I built this van for a model show in 2005. It features tamiya Clear orange with yellow pearl powder sprayed over an aluminium base coat. 

I also used the interior coffee table pieces, made some mini Kiss record album jackets, added a Vextrex video game machine and added a little Tiki mug from the 1957 AMT Chevy kit. 

I also made the rear "Destroyer" decal using the computer and some decal film.

Enjoy!


----------



## F91 (Mar 3, 2002)

Cool!!! Love the custom decal.


----------



## Scott Hasty (Jul 10, 2003)

OH, MAN!!! Vectrex was DA' BOMB!!!


----------



## the Dabbler (Feb 17, 2005)

Hate the subject matter, but Loooove that finish !! I'm just now doing my Baron funfdekker with a candyapple red over a chrome base.


----------



## MadCap Romanian (Oct 29, 2005)

You can also spray the Candy Apple over Gold.
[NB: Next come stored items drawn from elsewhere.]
-- pv_equiv track=rewrite | github.com/aafontoura/budget-notion | src/application/services/auto_tagger.py | _infer_frequency_tag
-- ===== SOURCE A (Python) =====
-- def _infer_frequency_tag(category: str, subcategory: str | None) -> str | None:
--     """
--     Infer frequency tag from category/subcategory name.
--
--     Args:
--         category: Main category.
--         subcategory: Sub-category.
--
--     Returns:
--         Frequency tag or None.
--     """
--     if not subcategory:
--         return None
--
--     subcategory_lower = subcategory.lower()
--
--     # Check for frequency indicators in name
--     if "monthly" in subcategory_lower or "month" in subcategory_lower:
--         return "monthly"
--     elif "yearly" in subcategory_lower or "year" in subcategory_lower or "annual" in subcategory_lower:
--         return "yearly"
--     elif "quarterly" in subcategory_lower or "quarter" in subcategory_lower:
--         return "quarterly"
--     elif "weekly" in subcategory_lower or "week" in subcategory_lower:
--         return "weekly"
--
--     # Infer from specific subcategories
--     recurring_subcategories = {
--         "monthly": [
--             "mortgage", "insurance", "subscription", "rent", "salary",
--             "utilities", "internet", "mobile", "gym", "membership"
--         ],
--         "yearly": [
--             "tax", "annual", "vakantiegeld", "bonus", "holiday allowance"
--         ],
--     }
--
--     for freq, keywords in recurring_subcategories.items():
--         if any(keyword in subcategory_lower for keyword in keywords):
--             return freq
--
--     return None
-- ===== SOURCE B (Python) =====
-- # Different algorithm: instead of testing each keyword for membership, build a
-- # keyword -> (priority, tag) hash map once and probe it with every substring
-- # window of the lowered name, keeping the lowest-priority hit.
-- _GROUPS = [
--     ("monthly", ["monthly", "month"]),
--     ("yearly", ["yearly", "year", "annual"]),
--     ("quarterly", ["quarterly", "quarter"]),
--     ("weekly", ["weekly", "week"]),
--     ("monthly", ["mortgage", "insurance", "subscription", "rent", "salary",
--                  "utilities", "internet", "mobile", "gym", "membership"]),
--     ("yearly", ["tax", "annual", "vakantiegeld", "bonus", "holiday allowance"]),
-- ]
--
-- _KW = {}
-- for _prio, (_tag, _kws) in enumerate(_GROUPS):
--     for _kw in _kws:
--         _KW.setdefault(_kw, (_prio, _tag))
--
-- _MAXLEN = max(map(len, _KW))
--
--
-- def _infer_frequency_tag(category, subcategory):
--     if not subcategory:
--         return None
--     sl = subcategory.lower()
--     n = len(sl)
--     best = None
--     for i in range(n):
--         for j in range(i + 1, min(n, i + _MAXLEN) + 1):
--             hit = _KW.get(sl[i:j])
--             if hit is not None and (best is None or hit[0] < best[0]):
--                 best = hit
--     return best[1] if best is not None else None
-- ===== Notes on version B (the rewrite author's own statement) =====
-- stated objective: alternative
-- what changed: Instead of testing each keyword for substring membership group by group, B builds a keyword->(priority,tag) hash map once and probes it with every substring window of the lowered subcategory, keeping the lowest-priority hit.
import Mathlib
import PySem

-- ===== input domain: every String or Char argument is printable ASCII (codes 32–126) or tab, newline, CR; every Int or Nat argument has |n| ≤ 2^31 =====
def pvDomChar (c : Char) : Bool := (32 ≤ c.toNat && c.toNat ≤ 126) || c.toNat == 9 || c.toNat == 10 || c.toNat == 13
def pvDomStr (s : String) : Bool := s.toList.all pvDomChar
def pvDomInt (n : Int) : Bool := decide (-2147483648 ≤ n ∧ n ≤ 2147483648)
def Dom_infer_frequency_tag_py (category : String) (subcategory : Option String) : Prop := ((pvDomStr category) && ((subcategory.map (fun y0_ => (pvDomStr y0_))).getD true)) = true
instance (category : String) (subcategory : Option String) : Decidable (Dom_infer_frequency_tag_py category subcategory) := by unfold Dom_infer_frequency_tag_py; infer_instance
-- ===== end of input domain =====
I hear it works out better than Silver.


----------



## the Dabbler (Feb 17, 2005)

Yup, that's good too. Depends on the end results you want and the finsh color you choose to use.

Also if you wanted "warmer" or "colder" look, gold would give a"warmer" feel.


----------



## superduty455 (Jun 21, 2000)

Ahhh, the 70's! Another great build. I like the color and the decal work!
Chris


----------



## F91 (Mar 3, 2002)

Subject matter Dodge Van or Kiss? Kiss rocks!!!


the Dabbler said:


> Hate the subject matter, but Loooove that finish !! I'm just now doing my Baron funfdekker with a candyapple red over a chrome base.


----------



## Roland (Feb 4, 1999)

Ken Kelly did the original paintings for the Destroyer and Love Gun record albums, both on your van. He was at Chiller in April. Here's a link to Ken Kelly's website. http://www.kenkellyart.com/


----------



## brineb (Jun 12, 2007)

That ROCKS!!! You did an excellent job!!!


----------



## F91 (Mar 3, 2002)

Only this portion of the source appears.